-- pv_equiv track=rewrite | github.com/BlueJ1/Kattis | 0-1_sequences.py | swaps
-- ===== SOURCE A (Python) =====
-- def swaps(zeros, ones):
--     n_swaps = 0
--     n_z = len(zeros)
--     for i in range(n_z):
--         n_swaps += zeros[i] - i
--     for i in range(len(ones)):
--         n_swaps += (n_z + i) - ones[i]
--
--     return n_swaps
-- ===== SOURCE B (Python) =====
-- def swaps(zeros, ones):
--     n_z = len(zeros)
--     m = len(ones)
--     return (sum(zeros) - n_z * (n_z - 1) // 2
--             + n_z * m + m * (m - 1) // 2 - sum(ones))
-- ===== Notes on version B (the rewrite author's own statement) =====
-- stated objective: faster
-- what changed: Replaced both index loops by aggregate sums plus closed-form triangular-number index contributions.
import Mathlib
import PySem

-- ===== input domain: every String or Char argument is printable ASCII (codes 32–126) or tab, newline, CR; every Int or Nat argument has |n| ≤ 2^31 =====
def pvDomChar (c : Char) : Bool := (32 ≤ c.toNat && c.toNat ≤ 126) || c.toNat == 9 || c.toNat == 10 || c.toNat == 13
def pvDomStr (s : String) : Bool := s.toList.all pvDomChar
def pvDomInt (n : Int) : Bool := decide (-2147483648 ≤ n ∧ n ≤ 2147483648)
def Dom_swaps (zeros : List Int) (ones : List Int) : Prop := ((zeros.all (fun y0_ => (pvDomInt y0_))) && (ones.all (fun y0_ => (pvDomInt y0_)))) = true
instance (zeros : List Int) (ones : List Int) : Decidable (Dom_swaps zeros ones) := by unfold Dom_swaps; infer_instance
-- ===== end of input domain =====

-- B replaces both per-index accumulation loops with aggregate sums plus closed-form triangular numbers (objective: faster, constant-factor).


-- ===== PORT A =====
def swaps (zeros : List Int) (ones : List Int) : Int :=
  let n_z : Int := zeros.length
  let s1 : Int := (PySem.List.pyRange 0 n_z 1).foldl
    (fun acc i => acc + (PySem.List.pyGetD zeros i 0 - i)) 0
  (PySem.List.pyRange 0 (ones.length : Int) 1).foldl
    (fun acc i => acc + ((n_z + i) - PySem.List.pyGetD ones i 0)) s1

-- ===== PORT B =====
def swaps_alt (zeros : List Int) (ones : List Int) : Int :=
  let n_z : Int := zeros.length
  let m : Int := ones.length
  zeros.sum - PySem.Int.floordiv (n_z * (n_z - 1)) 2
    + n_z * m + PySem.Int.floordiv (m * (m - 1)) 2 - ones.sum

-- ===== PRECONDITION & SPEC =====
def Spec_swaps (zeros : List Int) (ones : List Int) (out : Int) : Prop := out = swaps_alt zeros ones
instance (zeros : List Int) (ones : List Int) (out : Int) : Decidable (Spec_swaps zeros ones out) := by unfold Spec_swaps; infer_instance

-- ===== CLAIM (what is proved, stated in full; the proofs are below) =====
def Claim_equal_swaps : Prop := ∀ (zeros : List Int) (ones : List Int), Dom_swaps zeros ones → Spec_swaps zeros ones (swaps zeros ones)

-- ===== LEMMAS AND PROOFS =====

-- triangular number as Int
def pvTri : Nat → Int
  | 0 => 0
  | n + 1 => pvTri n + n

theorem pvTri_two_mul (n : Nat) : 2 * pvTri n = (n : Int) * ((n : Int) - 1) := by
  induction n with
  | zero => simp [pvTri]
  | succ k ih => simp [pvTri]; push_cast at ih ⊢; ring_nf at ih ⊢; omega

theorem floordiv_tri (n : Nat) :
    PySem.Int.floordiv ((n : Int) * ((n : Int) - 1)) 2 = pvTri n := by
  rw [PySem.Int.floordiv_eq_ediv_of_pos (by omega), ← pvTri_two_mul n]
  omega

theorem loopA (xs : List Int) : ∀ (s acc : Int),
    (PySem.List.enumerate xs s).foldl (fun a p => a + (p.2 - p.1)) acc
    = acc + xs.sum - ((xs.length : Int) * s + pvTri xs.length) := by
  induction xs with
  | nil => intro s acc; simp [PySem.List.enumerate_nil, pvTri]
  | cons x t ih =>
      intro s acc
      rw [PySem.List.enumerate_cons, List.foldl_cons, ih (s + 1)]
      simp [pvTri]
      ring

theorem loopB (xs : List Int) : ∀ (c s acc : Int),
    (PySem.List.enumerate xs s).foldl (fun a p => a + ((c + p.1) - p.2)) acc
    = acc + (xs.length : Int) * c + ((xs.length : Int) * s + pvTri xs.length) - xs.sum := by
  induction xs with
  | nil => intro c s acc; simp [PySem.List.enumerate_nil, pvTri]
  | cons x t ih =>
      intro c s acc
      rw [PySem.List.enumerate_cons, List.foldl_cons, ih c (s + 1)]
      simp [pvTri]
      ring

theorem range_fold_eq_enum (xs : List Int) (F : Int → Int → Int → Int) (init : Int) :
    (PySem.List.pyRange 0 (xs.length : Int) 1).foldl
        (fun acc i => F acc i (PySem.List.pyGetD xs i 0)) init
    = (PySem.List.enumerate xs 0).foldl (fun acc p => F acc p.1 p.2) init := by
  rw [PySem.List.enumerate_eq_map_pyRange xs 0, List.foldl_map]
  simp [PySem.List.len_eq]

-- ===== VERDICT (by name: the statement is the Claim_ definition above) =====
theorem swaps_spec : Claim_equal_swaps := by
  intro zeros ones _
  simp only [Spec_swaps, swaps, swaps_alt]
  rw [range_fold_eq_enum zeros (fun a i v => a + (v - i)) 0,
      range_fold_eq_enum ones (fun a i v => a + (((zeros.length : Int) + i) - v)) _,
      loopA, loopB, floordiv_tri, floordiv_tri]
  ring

* EXERCISE DIRECTIONS
Look above for the line with "let s1 : Int" and the line with "-- ===== LEMMAS". Retype those two lines and every line between them exactly, adding nothing.

* SOLUTION TO THIS EXERCISE
  let s1 : Int := (PySem.List.pyRange 0 n_z 1).foldl
    (fun acc i => acc + (PySem.List.pyGetD zeros i 0 - i)) 0
  (PySem.List.pyRange 0 (ones.length : Int) 1).foldl
    (fun acc i => acc + ((n_z + i) - PySem.List.pyGetD ones i 0)) s1

-- ===== PORT B =====
def swaps_alt (zeros : List Int) (ones : List Int) : Int :=
  let n_z : Int := zeros.length
  let m : Int := ones.length
  zeros.sum - PySem.Int.floordiv (n_z * (n_z - 1)) 2
    + n_z * m + PySem.Int.floordiv (m * (m - 1)) 2 - ones.sum

-- ===== PRECONDITION & SPEC =====
def Spec_swaps (zeros : List Int) (ones : List Int) (out : Int) : Prop := out = swaps_alt zeros ones
instance (zeros : List Int) (ones : List Int) (out : Int) : Decidable (Spec_swaps zeros ones out) := by unfold Spec_swaps; infer_instance

-- ===== CLAIM (what is proved, stated in full; the proofs are below) =====
def Claim_equal_swaps : Prop := ∀ (zeros : List Int) (ones : List Int), Dom_swaps zeros ones → Spec_swaps zeros ones (swaps zeros ones)

-- ===== LEMMAS AND PROOFS =====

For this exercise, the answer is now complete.